---------- Information given

-- pv_equiv track=rewrite | github.com/volcengine/verl | atropos/environments/intern_bootcamp/internbootcamp_lib/internbootcamp/bootcamp/ckuroniandimpossiblecalculation/ckuroniandimpossiblecalculation.py | _safe_compute
-- ===== SOURCE A (Python) =====
-- def _safe_compute(n, m, a):
--     """安全计算模式（限制n不超过100）"""
--     if n > 100:
--         return 0
--     product = 1
--     for i in range(n):
--         for j in range(i+1, n):
--             product = (product * abs(a[i]-a[j])) % m
--     return product
-- ===== SOURCE B (Python) =====
-- def _safe_compute(n, m, a):
--     if n > 100:
--         return 0
--     if n < 2:
--         return 1
--     vals = a[:n]
--     # pigeonhole short-circuit: a residue collision makes the whole product divisible by m
--     if len({x % m for x in vals}) < n:
--         return 0
--     p = 1
--     while len(vals) > 1:
--         x, vals = vals[0], vals[1:]
--         for y in vals:
--             p *= abs(x - y)
--     return p % m
-- ===== Notes on version B (the rewrite author's own statement) =====
-- stated objective: alternative
-- what changed: B slices off the first n values, returns 0 immediately when a set of residues mod m shows a collision (pigeonhole: the product is divisible by m), and otherwise computes the exact big-integer product of pairwise absolute differences with a head-and-rest loop, taking a single mod at the end, instead of A's index-based double loop that reduces mod m at every step.
import Mathlib
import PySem

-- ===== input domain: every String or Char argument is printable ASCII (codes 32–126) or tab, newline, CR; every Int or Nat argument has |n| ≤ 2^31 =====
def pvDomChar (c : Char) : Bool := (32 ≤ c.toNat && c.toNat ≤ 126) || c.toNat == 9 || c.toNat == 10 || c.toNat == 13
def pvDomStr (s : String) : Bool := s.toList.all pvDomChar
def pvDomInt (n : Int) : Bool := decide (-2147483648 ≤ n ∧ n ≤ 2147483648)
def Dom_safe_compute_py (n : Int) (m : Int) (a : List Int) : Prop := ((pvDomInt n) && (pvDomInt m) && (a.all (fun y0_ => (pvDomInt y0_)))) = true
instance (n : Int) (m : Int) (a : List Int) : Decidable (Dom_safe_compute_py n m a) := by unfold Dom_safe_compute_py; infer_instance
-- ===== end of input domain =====

-- B replaces A's per-step modular double loop by a residue-collision (pigeonhole) short-circuit
-- plus one final mod of the exact pair product; equivalence of return values is proved on Pre_.

-- ===== PORT A =====
def safe_compute_py (n : Int) (m : Int) (a : List Int) : Int :=
  if n > 100 then 0
  else
    (PySem.List.pyRange 0 n 1).foldl (fun product i =>
      (PySem.List.pyRange (i + 1) n 1).foldl (fun product j =>
        PySem.Int.mod (product * |PySem.List.pyGetD a i 0 - PySem.List.pyGetD a j 0|) m) product) 1

-- ===== PORT B =====
-- the 'while len(vals) > 1' head-and-rest loop of Source B
def pairLoop (p : Int) : List Int → Int
  | [] => p
  | [_] => p
  | x :: rest => pairLoop (rest.foldl (fun q y => q * |x - y|) p) rest

def safe_compute_py_alt (n : Int) (m : Int) (a : List Int) : Int :=
  if n > 100 then 0
  else if n < 2 then 1
  else
    let vals := PySem.List.slice a none (some n)
    if ((PySem.Set.ofList (vals.map (fun x => PySem.Int.mod x m))).length : Int) < n then 0
    else PySem.Int.mod (pairLoop 1 vals) m

-- ===== PRECONDITION & SPEC =====
-- Pre_ excludes exactly the inputs where A raises: 2 ≤ n ≤ 100 with n > len(a) (IndexError)
-- or with m = 0 (ZeroDivisionError).
def Pre_safe_compute_py (n : Int) (m : Int) (a : List Int) : Prop :=
  (2 ≤ n ∧ n ≤ 100) → ((n : Int) ≤ a.length ∧ m ≠ 0)
instance (n : Int) (m : Int) (a : List Int) : Decidable (Pre_safe_compute_py n m a) := by
  unfold Pre_safe_compute_py; infer_instance

def pvWitness_safe_compute_py : Int × Int × List Int := (3, 5, [1, 2, 4])

def Spec_safe_compute_py (n : Int) (m : Int) (a : List Int) (out : Int) : Prop := out = safe_compute_py_alt n m a
instance (n : Int) (m : Int) (a : List Int) (out : Int) : Decidable (Spec_safe_compute_py n m a out) := by unfold Spec_safe_compute_py; infer_instance

-- ===== CLAIM (what is proved, stated in full; the proofs are below) =====
def Claim_equal_safe_compute_py : Prop := ∀ (n : Int) (m : Int) (a : List Int), Dom_safe_compute_py n m a → Pre_safe_compute_py n m a → Spec_safe_compute_py n m a (safe_compute_py n m a)

-- ===== LEMMAS AND PROOFS =====

-- product of |x - y| over all unordered pairs of l, peeling the head
def pairProd : List Int → Int
  | [] => 1
  | x :: xs => (xs.map (fun y => |x - y|)).prod * pairProd xs

theorem foldl_mul_eq (f : Int → Int) (l : List Int) (p : Int) :
    l.foldl (fun q y => q * f y) p = p * (l.map f).prod := by
  induction l generalizing p with
  | nil => simp
  | cons x t ih => simp [ih, mul_assoc]

theorem pairLoop_eq (l : List Int) (p : Int) : pairLoop p l = p * pairProd l := by
  induction l generalizing p with
  | nil => simp [pairLoop, pairProd]
  | cons x rest ih =>
    cases rest with
    | nil => simp [pairLoop, pairProd]
    | cons y t =>
      have h0 : pairLoop p (x :: y :: t) =
          pairLoop ((y :: t).foldl (fun q z => q * |x - z|) p) (y :: t) := rfl
      rw [h0, ih, foldl_mul_eq]
      simp only [pairProd]
      ring

theorem pairProd_append (l : List Int) (z : Int) :
    pairProd (l ++ [z]) = pairProd l * (l.map (fun y => |y - z|)).prod := by
  induction l with
  | nil => simp [pairProd]
  | cons x t ih =>
    simp only [List.cons_append, pairProd, List.map_append, List.map_cons, List.map_nil,
      List.prod_append, List.prod_cons, List.prod_nil, ih, List.map]
    rw [abs_sub_comm x z]; ring

theorem foldl_nested (g : Int → List Int) (f : Int → Int → Int) (l : List Int) (init : Int) :
    l.foldl (fun s i => (g i).foldl f s) init = (l.flatMap g).foldl f init := by
  induction l generalizing init with
  | nil => rfl
  | cons x t ih => simp [List.flatMap_cons, List.foldl_append, ih]

theorem prod_flatMap_eq (g : Int → List Int) (l : List Int) :
    (l.flatMap g).prod = (l.map (fun i => (g i).prod)).prod := by
  induction l with
  | nil => rfl
  | cons x t ih => simp [List.flatMap_cons, List.prod_append, ih]

theorem fmod_mul_fmod (a c m : Int) : ((a.fmod m) * c).fmod m = (a * c).fmod m := by
  have h : a.fmod m = a - m * a.fdiv m := by
    have := Int.fmod_add_fdiv a m; linarith
  have : (a.fmod m) * c = a * c + m * (-(a.fdiv m) * c) := by rw [h]; ring
  rw [this, Int.add_mul_fmod_self_left]

theorem modfold (m : Int) (L : List Int) (hL : L ≠ []) (p : Int) :
    L.foldl (fun q d => (q * d).fmod m) p = (p * L.prod).fmod m := by
  induction L generalizing p with
  | nil => exact absurd rfl hL
  | cons d t ih =>
    cases t with
    | nil => simp [List.foldl]
    | cons e t' =>
      rw [List.foldl_cons, ih (by simp) _, fmod_mul_fmod]; simp [mul_assoc]

theorem fmod_congr_sub (x y m : Int) (h : x.fmod m = y.fmod m) : m ∣ x - y := by
  have hx := Int.fmod_add_fdiv x m
  have hy := Int.fmod_add_fdiv y m
  exact ⟨x.fdiv m - y.fdiv m, by linarith [h]⟩

theorem pigeon (m : Int) (l : List Int) (h : ¬ (l.map (fun x => Int.fmod x m)).Nodup) :
    m ∣ pairProd l := by
  induction l with
  | nil => simp at h
  | cons x t ih =>
    rw [List.map_cons, List.nodup_cons] at h
    push_neg at h
    rw [pairProd]
    by_cases hmem : Int.fmod x m ∈ t.map (fun x => Int.fmod x m)
    · obtain ⟨y, hy, hfy⟩ := List.mem_map.mp hmem
      have hdvd : m ∣ |x - y| := (dvd_abs m (x - y)).mpr (fmod_congr_sub x y m hfy.symm)
      exact Dvd.dvd.mul_right (hdvd.trans (List.dvd_prod (List.mem_map.mpr ⟨y, hy, rfl⟩))) _
    · exact Dvd.dvd.mul_left (ih (h hmem)) _

-- the pair product over index ranges equals pairProd of the prefix
theorem idx_pairProd (a : List Int) (k : Nat) (hk : k ≤ a.length) :
    ((PySem.List.pyRange 0 (k : Int) 1).flatMap (fun i =>
      (PySem.List.pyRange (i + 1) (k : Int) 1).map
        (fun j => |PySem.List.pyGetD a i 0 - PySem.List.pyGetD a j 0|))).prod
    = pairProd (a.take k) := by
  induction k with
  | zero => simp [PySem.List.pyRange_one_eq_nil, pairProd]
  | succ k ih =>
    have hk' : k ≤ a.length := Nat.le_of_succ_le hk
    have hklt : k < a.length := hk
    have hc : ((k + 1 : Nat) : Int) = (k : Int) + 1 := by push_cast; ring
    rw [hc, PySem.List.pyRange_one_succ_right (by positivity), List.flatMap_append]
    rw [List.prod_append]
    have hlast : (([(k : Int)].flatMap (fun i =>
        (PySem.List.pyRange (i + 1) ((k : Int) + 1) 1).map
          (fun j => |PySem.List.pyGetD a i 0 - PySem.List.pyGetD a j 0|))).prod) = 1 := by
      simp [PySem.List.pyRange_one_eq_nil (le_refl ((k : Int) + 1))]
    rw [hlast, mul_one]
    rw [prod_flatMap_eq]
    have hsplit : ∀ i ∈ PySem.List.pyRange 0 (k : Int) 1,
        ((PySem.List.pyRange (i + 1) ((k : Int) + 1) 1).map
          (fun j => |PySem.List.pyGetD a i 0 - PySem.List.pyGetD a j 0|)).prod
        = ((PySem.List.pyRange (i + 1) (k : Int) 1).map
            (fun j => |PySem.List.pyGetD a i 0 - PySem.List.pyGetD a j 0|)).prod
          * |PySem.List.pyGetD a i 0 - PySem.List.pyGetD a (k : Int) 0| := by
      intro i hi
      obtain ⟨hi0, hik⟩ := PySem.List.mem_pyRange_one.mp hi
      rw [PySem.List.pyRange_one_succ_right (by omega), List.map_append, List.prod_append]
      simp
    rw [List.map_congr_left hsplit, List.prod_map_mul]
    rw [← prod_flatMap_eq, ih hk']
    have hgetk : PySem.List.pyGetD a (k : Int) 0 = a[k] := by
      rw [PySem.List.pyGetD_natCast, List.getD_eq_getElem?_getD, List.getElem?_eq_getElem hklt]
      rfl
    have hmap : (List.map (fun i => |PySem.List.pyGetD a i 0 - PySem.List.pyGetD a (k : Int) 0|)
        (PySem.List.pyRange 0 (k : Int) 1)) = (a.take k).map (fun y => |y - a[k]|) := by
      have h1 := PySem.List.map_pyGetD_pyRange_zero (a.take k) 0
      have hlen : PySem.List.len (a.take k) = (k : Int) := by
        show ((a.take k).length : Int) = (k : Int)
        rw [List.length_take]; omega
      rw [hlen] at h1
      conv_rhs => rw [← h1, List.map_map]
      apply List.map_congr_left
      intro j hj
      obtain ⟨hj0, hjk⟩ := PySem.List.mem_pyRange_one.mp hj
      have hj' : j = ((j.toNat : Nat) : Int) := (Int.toNat_of_nonneg hj0).symm
      have hjn : j.toNat < k := by omega
      rw [hgetk, hj']
      simp only [Function.comp_apply, PySem.List.pyGetD_natCast, List.getD_eq_getElem?_getD,
        List.getElem?_take, if_pos hjn]
    rw [hmap]
    have htake : a.take (k + 1) = a.take k ++ [a[k]] := by
      rw [List.take_succ, List.getElem?_eq_getElem hklt]; rfl
    rw [htake, pairProd_append]

theorem safe_compute_py_spec : Claim_equal_safe_compute_py := by
  intro n m a _ hpre
  unfold Spec_safe_compute_py safe_compute_py safe_compute_py_alt
  by_cases h100 : n > 100
  · simp [h100]
  · rw [if_neg h100, if_neg h100]
    by_cases h2 : n < 2
    · rw [if_pos h2]
      rcases (by omega : n ≤ 0 ∨ n = 1) with h | h
      · rw [PySem.List.pyRange_one_eq_nil h]; rfl
      · subst h
        rw [show PySem.List.pyRange 0 1 = [(0 : Int)] from by
          rw [PySem.List.pyRange_one_cons (by norm_num),
            PySem.List.pyRange_one_eq_nil (by norm_num)]]
        simp [PySem.List.pyRange_one_eq_nil]
    · rw [if_neg h2]
      obtain ⟨hlen, hm⟩ := hpre ⟨by omega, by omega⟩
      have hn0 : (0 : Int) ≤ n := by omega
      have hnk : ((n.toNat : Nat) : Int) = n := Int.toNat_of_nonneg hn0
      have hkle : n.toNat ≤ a.length := by omega
      rw [PySem.List.slice_to a hn0]
      simp only [PySem.Int.mod]
      have hfun : (fun (product i : Int) =>
          (PySem.List.pyRange (i + 1) n 1).foldl (fun product j =>
            (product * |PySem.List.pyGetD a i 0 - PySem.List.pyGetD a j 0|).fmod m) product)
          = (fun (s i : Int) =>
            ((PySem.List.pyRange (i + 1) n 1).map
              (fun j => |PySem.List.pyGetD a i 0 - PySem.List.pyGetD a j 0|)).foldl
              (fun q d => (q * d).fmod m) s) := by
        funext s i; rw [List.foldl_map]
      have hmem : |PySem.List.pyGetD a 0 0 - PySem.List.pyGetD a 1 0|
          ∈ (PySem.List.pyRange 0 n 1).flatMap (fun i =>
            (PySem.List.pyRange (i + 1) n 1).map
              (fun j => |PySem.List.pyGetD a i 0 - PySem.List.pyGetD a j 0|)) := by
        refine List.mem_flatMap.mpr ⟨0, PySem.List.mem_pyRange_one.mpr ⟨le_refl 0, by omega⟩, ?_⟩
        exact List.mem_map.mpr ⟨1, PySem.List.mem_pyRange_one.mpr ⟨by norm_num, by omega⟩, rfl⟩
      have hidx := idx_pairProd a n.toNat hkle
      rw [hnk] at hidx
      rw [hfun, foldl_nested, modfold m _ (List.ne_nil_of_mem hmem), one_mul, hidx]
      by_cases hcond : (((PySem.Set.ofList ((a.take n.toNat).map
          (fun x => Int.fmod x m))).length : Nat) : Int) < n
      · rw [if_pos hcond]
        have hnd : ¬ ((a.take n.toNat).map (fun x => Int.fmod x m)).Nodup := by
          intro hnd
        /- a nodup residue list would be a permutation of its dedup, contradicting hcond -/
          have hperm := (List.perm_ext_iff_of_nodup
            (PySem.Set.nodup_ofList ((a.take n.toNat).map (fun x => Int.fmod x m))) hnd).mpr
            (PySem.Set.mem_ofList ((a.take n.toNat).map (fun x => Int.fmod x m)))
          have hlen2 := hperm.length_eq
          have hlen3 : ((a.take n.toNat).map (fun x => Int.fmod x m)).length = n.toNat := by
            rw [List.length_map, List.length_take]; omega
          omega
        exact (PySem.Int.mod_eq_zero_iff_dvd _ m).mpr (pigeon m _ hnd)
      · rw [if_neg hcond, pairLoop_eq, one_mul]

--------------------

*Problem to solve*.
In the entries above, find the line holding "apply List.map_congr_left" and the line holding "rw [if_pos h2]"; print both of them and every line between, exactly, and nothing else.

*Solution for this problem*.
      apply List.map_congr_left
      intro j hj
      obtain ⟨hj0, hjk⟩ := PySem.List.mem_pyRange_one.mp hj
      have hj' : j = ((j.toNat : Nat) : Int) := (Int.toNat_of_nonneg hj0).symm
      have hjn : j.toNat < k := by omega
      rw [hgetk, hj']
      simp only [Function.comp_apply, PySem.List.pyGetD_natCast, List.getD_eq_getElem?_getD,
        List.getElem?_take, if_pos hjn]
    rw [hmap]
    have htake : a.take (k + 1) = a.take k ++ [a[k]] := by
      rw [List.take_succ, List.getElem?_eq_getElem hklt]; rfl
    rw [htake, pairProd_append]

theorem safe_compute_py_spec : Claim_equal_safe_compute_py := by
  intro n m a _ hpre
  unfold Spec_safe_compute_py safe_compute_py safe_compute_py_alt
  by_cases h100 : n > 100
  · simp [h100]
  · rw [if_neg h100, if_neg h100]
    by_cases h2 : n < 2
    · rw [if_pos h2]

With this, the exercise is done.